EXERCISE: After finding the line with "-- under Pre_" in the entries below, retype exactly each line from there through the line with "-- from cl (there", including that final line.

..........

-- pv_equiv track=rewrite | github.com/dudamarlena/pyc_source | pycfiles/knxsonos-0.2.2.linux-x86_64.tar/knxsonos.py | maybeExpandMacro
-- ===== SOURCE A (Python) =====
-- def maybeExpandMacro(macros, cl):
--     ret = []
--     for c, p in cl:
--         if c in macros.keys():
--             ret.extend(maybeExpandMacro(macros, macros[c]))
--         else:
--             ret.append((c, p))
--
--     return ret
-- ===== SOURCE B (Python) =====
-- def maybeExpandMacro(macros, cl):
--     ret = []
--     stack = list(cl)[::-1]
--     while stack:
--         c, p = stack.pop()
--         if c in macros.keys():
--             stack.extend(list(macros[c])[::-1])
--         else:
--             ret.append((c, p))
--     return ret
-- ===== Notes on version B (the rewrite author's own statement) =====
-- stated objective: alternative
-- what changed: Replaces A's recursion (one Python call frame per macro expansion) with a single iterative while-loop over an explicit worklist stack onto which macro bodies are pushed in reverse.
import Mathlib
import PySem

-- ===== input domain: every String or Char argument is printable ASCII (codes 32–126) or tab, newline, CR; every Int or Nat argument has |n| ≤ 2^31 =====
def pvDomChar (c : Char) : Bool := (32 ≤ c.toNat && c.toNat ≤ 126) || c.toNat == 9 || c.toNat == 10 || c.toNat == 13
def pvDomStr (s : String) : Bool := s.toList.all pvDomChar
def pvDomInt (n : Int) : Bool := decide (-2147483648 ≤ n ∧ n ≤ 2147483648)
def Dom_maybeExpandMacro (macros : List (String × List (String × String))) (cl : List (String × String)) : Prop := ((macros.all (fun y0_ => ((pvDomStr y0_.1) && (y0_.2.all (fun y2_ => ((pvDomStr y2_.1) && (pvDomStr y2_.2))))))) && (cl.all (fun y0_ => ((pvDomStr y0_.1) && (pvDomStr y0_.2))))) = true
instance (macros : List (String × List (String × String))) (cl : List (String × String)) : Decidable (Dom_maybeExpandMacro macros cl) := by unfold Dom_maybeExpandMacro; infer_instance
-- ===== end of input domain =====

-- B replaces A's recursive expansion by an iterative worklist stack (same output, same order).

-- ===== PORT A =====
-- 'c in macros.keys()' / 'macros[c]' — first-match association lookup (Python dict keys are unique)
-- A's recursion is not structurally terminating (cyclic macros recurse forever); the fuel
-- argument is a pure totality guard: Pre_ guarantees the chosen fuel is never exhausted.
def pvExpandF (macros : List (String × List (String × String))) : Nat → List (String × String) → List (String × String)
  | 0, _ => []
  | f+1, cl => cl.foldl (fun ret cp =>
      match macros.lookup cp.1 with
      | some body => ret ++ pvExpandF macros f body
      | none => ret ++ [cp]) []

def maybeExpandMacro (macros : List (String × List (String × String))) (cl : List (String × String)) : List (String × String) :=
  pvExpandF macros (macros.length + 2) cl

-- ===== PORT B =====
-- Step count of B's while-loop on this worklist (totality guard for the loop below;
-- under Pre_ it is exactly the number of iterations B performs, so the fuel never runs out).
def pvCostF (macros : List (String × List (String × String))) : Nat → List (String × String) → Nat
  | 0, _ => 0
  | _+1, [] => 0
  | f+1, cp :: rest =>
      (match macros.lookup cp.1 with
       | some body => 1 + pvCostF macros f body
       | none => 1) + pvCostF macros (f+1) rest

-- B's while-loop. Python pops from the END of 'list(cl)[::-1]' and pushes 'list(macros[c])[::-1]';
-- popping the tail of a reversed list is popping the HEAD of the unreversed one, so the stack is
-- represented top-at-head: it starts as cl and a macro body is pushed as 'body ++ stack'.
def pvLoopB (macros : List (String × List (String × String))) : Nat → List (String × String) → List (String × String) → List (String × String)
  | 0, _, ret => ret
  | _+1, [], ret => ret
  | f+1, cp :: st, ret =>
      match macros.lookup cp.1 with
      | some body => pvLoopB macros f (body ++ st) ret
      | none => pvLoopB macros f st (ret ++ [cp])

def maybeExpandMacro_alt (macros : List (String × List (String × String))) (cl : List (String × String)) : List (String × String) :=
  pvLoopB macros (pvCostF macros (macros.length + 2) cl) cl []

-- ===== PRECONDITION & SPEC =====
-- Depth of the longest macro-reference chain starting at key k, truncated at the given bound.
-- This is a property of the INPUT's reference graph only (it never computes an expansion); it is
-- used solely to state, decidably, that no cycle is reachable from cl in Pre_ below: a chain of
-- distinct keys is shorter than the number of keys, while a reachable cycle yields chains of
-- every length.
def pvRkF (macros : List (String × List (String × String))) : Nat → String → Nat
  | 0, _ => 0
  | f+1, k =>
      match macros.lookup k with
      | some body => 1 + body.foldl (fun a cp => max a (pvRkF macros f cp.1)) 0
      | none => 0

-- Pre_ excludes exactly the inputs on which A fails to return: a macro-reference cycle reachable
-- from cl (there A raises RecursionError and B loops forever). 'No reachable cycle' is equivalent
-- to every macro chain from cl being shorter than the number of keys, which is what the bounded
-- chain-depth pvRkF states.
def Pre_maybeExpandMacro (macros : List (String × List (String × String))) (cl : List (String × String)) : Prop :=
  ∀ cp ∈ cl, pvRkF macros (macros.length + 1) cp.1 ≤ macros.length

instance (macros : List (String × List (String × String))) (cl : List (String × String)) : Decidable (Pre_maybeExpandMacro macros cl) := by
  unfold Pre_maybeExpandMacro; infer_instance

def pvWitness_maybeExpandMacro : (List (String × List (String × String))) × (List (String × String)) :=
  ([("M", [("x", "1")])], [("M", ""), ("y", "2")])

def Spec_maybeExpandMacro (macros : List (String × List (String × String))) (cl : List (String × String)) (out : List (String × String)) : Prop := out = maybeExpandMacro_alt macros cl
instance (macros : List (String × List (String × String))) (cl : List (String × String)) (out : List (String × String)) : Decidable (Spec_maybeExpandMacro macros cl out) := by unfold Spec_maybeExpandMacro; infer_instance

-- ===== CLAIM (what is proved, stated in full; the proofs are below) =====
def Claim_equal_maybeExpandMacro : Prop := ∀ (macros : List (String × List (String × String))) (cl : List (String × String)), Dom_maybeExpandMacro macros cl → Pre_maybeExpandMacro macros cl → Spec_maybeExpandMacro macros cl (maybeExpandMacro macros cl)

-- ===== LEMMAS AND PROOFS =====

theorem pvInit_le_foldl_max (g : String × String → Nat) :
    ∀ (l : List (String × String)) (a : Nat), a ≤ l.foldl (fun a cp => max a (g cp)) a := by
  intro l
  induction l with
  | nil => intro a; simp
  | cons x rest ih =>
      intro a
      simpa using le_trans (Nat.le_max_left a (g x)) (ih (max a (g x)))

theorem pvMem_le_foldl_max (g : String × String → Nat) :
    ∀ (l : List (String × String)) (a : Nat) (x : String × String), x ∈ l →
      g x ≤ l.foldl (fun a cp => max a (g cp)) a := by
  intro l
  induction l with
  | nil => intro a x hx; cases hx
  | cons y rest ih =>
      intro a x hx
      rcases List.mem_cons.mp hx with h | h
      · subst h
        simpa using le_trans (Nat.le_max_right a (g x)) (pvInit_le_foldl_max g rest _)
      · simpa using ih _ x h

-- foldl with an appending step: the accumulator factors out.
theorem pvExpandF_foldl_acc (macros : List (String × List (String × String))) (f : Nat) :
    ∀ (cl : List (String × String)) (init : List (String × String)),
      cl.foldl (fun ret cp =>
        match macros.lookup cp.1 with
        | some body => ret ++ pvExpandF macros f body
        | none => ret ++ [cp]) init
      = init ++ cl.foldl (fun ret cp =>
        match macros.lookup cp.1 with
        | some body => ret ++ pvExpandF macros f body
        | none => ret ++ [cp]) [] := by
  intro cl
  induction cl with
  | nil => intro init; simp
  | cons x rest ih =>
      intro init
      simp only [List.foldl_cons]
      rw [ih, ih (match macros.lookup x.1 with
        | some body => [] ++ pvExpandF macros f body
        | none => [] ++ [x])]
      cases macros.lookup x.1 <;> simp

theorem pvExpandF_cons (macros : List (String × List (String × String))) (f : Nat)
    (cp : String × String) (rest : List (String × String)) :
    pvExpandF macros (f+1) (cp :: rest)
      = (match macros.lookup cp.1 with
         | some body => pvExpandF macros f body
         | none => [cp]) ++ pvExpandF macros (f+1) rest := by
  show List.foldl _ _ (cp :: rest) = _
  simp only [List.foldl_cons]
  rw [pvExpandF_foldl_acc]
  show _ = _ ++ pvExpandF macros (f+1) rest
  cases macros.lookup cp.1 <;> simp [pvExpandF]

-- Main simulation: with step-count fuel, B's worklist loop consumes a prefix cl of the stack and
-- appends exactly A's expansion of cl to ret; m bounds the chain depth of the keys in cl.
theorem pvBmain (macros : List (String × List (String × String))) :
    ∀ (m : Nat) (cl : List (String × String)),
      (∀ cp ∈ cl, pvRkF macros m cp.1 < m) →
      ∀ (st ret : List (String × String)) (f : Nat),
        pvLoopB macros (pvCostF macros (m+1) cl + f) (cl ++ st) ret
          = pvLoopB macros f st (ret ++ pvExpandF macros (m+1) cl) := by
  intro m
  induction m with
  | zero =>
      intro cl
      induction cl with
      | nil => intro _ st ret f; simp [pvCostF, pvExpandF]
      | cons cp rest ih =>
          intro h st ret f
          exact absurd (h cp List.mem_cons_self) (Nat.not_lt_zero _)
  | succ m ihm =>
      intro cl
      induction cl with
      | nil => intro _ st ret f; simp [pvCostF, pvExpandF]
      | cons cp rest ih =>
          intro h st ret f
          cases h' : macros.lookup cp.1 with
          | none =>
              have hcost : pvCostF macros (m+2) (cp :: rest) = 1 + pvCostF macros (m+2) rest := by
                simp [pvCostF, h']
              have hfuel : pvCostF macros (m+2) (cp :: rest) + f
                  = (pvCostF macros (m+2) rest + f) + 1 := by rw [hcost]; omega
              rw [hfuel]
              simp only [List.cons_append, pvLoopB, h']
              rw [ih (fun x hx => h x (List.mem_cons_of_mem _ hx)) st (ret ++ [cp]) f]
              rw [pvExpandF_cons, h']
              simp
          | some body =>
              have hcost : pvCostF macros (m+2) (cp :: rest)
                  = (1 + pvCostF macros (m+1) body) + pvCostF macros (m+2) rest := by
                simp [pvCostF, h']
              have hfuel : pvCostF macros (m+2) (cp :: rest) + f
                  = (pvCostF macros (m+1) body + (pvCostF macros (m+2) rest + f)) + 1 := by
                rw [hcost]; omega
              rw [hfuel]
              simp only [List.cons_append, pvLoopB, h']
              have hbody : ∀ x ∈ body, pvRkF macros m x.1 < m := by
                intro x hx
                have h1 : pvRkF macros m x.1
                    ≤ body.foldl (fun a cp => max a (pvRkF macros m cp.1)) 0 :=
                  pvMem_le_foldl_max (fun cp => pvRkF macros m cp.1) body 0 x hx
                have h2 : pvRkF macros (m+1) cp.1
                    = 1 + body.foldl (fun a cp => max a (pvRkF macros m cp.1)) 0 := by
                  simp only [pvRkF, h']
                have h3 : pvRkF macros (m+1) cp.1 < m + 1 := h cp List.mem_cons_self
                simp only [] at h1
                omega
              have := ihm body hbody (rest ++ st) ret (pvCostF macros (m+2) rest + f)
              rw [this]
              rw [ih (fun x hx => h x (List.mem_cons_of_mem _ hx)) st
                (ret ++ pvExpandF macros (m+1) body) f]
              rw [pvExpandF_cons, h']
              simp

-- ===== VERDICT (by name: the statement is the Claim_ definition above) =====
theorem maybeExpandMacro_spec : Claim_equal_maybeExpandMacro := by
  intro macros cl _ hpre
  unfold Spec_maybeExpandMacro maybeExpandMacro maybeExpandMacro_alt
  have htop : ∀ cp ∈ cl, pvRkF macros (macros.length + 1) cp.1 < macros.length + 1 := by
    intro cp hcp
    exact Nat.lt_succ_of_le (hpre cp hcp)
  have := pvBmain macros (macros.length + 1) cl htop [] [] 0
  simp only [List.append_nil, Nat.add_zero, List.nil_append] at this
  rw [this]
  rfl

..........

REPLY:
-- under Pre_ it is exactly the number of iterations B performs, so the fuel never runs out).
def pvCostF (macros : List (String × List (String × String))) : Nat → List (String × String) → Nat
  | 0, _ => 0
  | _+1, [] => 0
  | f+1, cp :: rest =>
      (match macros.lookup cp.1 with
       | some body => 1 + pvCostF macros f body
       | none => 1) + pvCostF macros (f+1) rest

-- B's while-loop. Python pops from the END of 'list(cl)[::-1]' and pushes 'list(macros[c])[::-1]';
-- popping the tail of a reversed list is popping the HEAD of the unreversed one, so the stack is
-- represented top-at-head: it starts as cl and a macro body is pushed as 'body ++ stack'.
def pvLoopB (macros : List (String × List (String × String))) : Nat → List (String × String) → List (String × String) → List (String × String)
  | 0, _, ret => ret
  | _+1, [], ret => ret
  | f+1, cp :: st, ret =>
      match macros.lookup cp.1 with
      | some body => pvLoopB macros f (body ++ st) ret
      | none => pvLoopB macros f st (ret ++ [cp])

def maybeExpandMacro_alt (macros : List (String × List (String × String))) (cl : List (String × String)) : List (String × String) :=
  pvLoopB macros (pvCostF macros (macros.length + 2) cl) cl []

-- ===== PRECONDITION & SPEC =====
-- Depth of the longest macro-reference chain starting at key k, truncated at the given bound.
-- This is a property of the INPUT's reference graph only (it never computes an expansion); it is
-- used solely to state, decidably, that no cycle is reachable from cl in Pre_ below: a chain of
-- distinct keys is shorter than the number of keys, while a reachable cycle yields chains of
-- every length.
def pvRkF (macros : List (String × List (String × String))) : Nat → String → Nat
  | 0, _ => 0
  | f+1, k =>
      match macros.lookup k with
      | some body => 1 + body.foldl (fun a cp => max a (pvRkF macros f cp.1)) 0
      | none => 0

-- Pre_ excludes exactly the inputs on which A fails to return: a macro-reference cycle reachable
-- from cl (there A raises RecursionError and B loops forever). 'No reachable cycle' is equivalent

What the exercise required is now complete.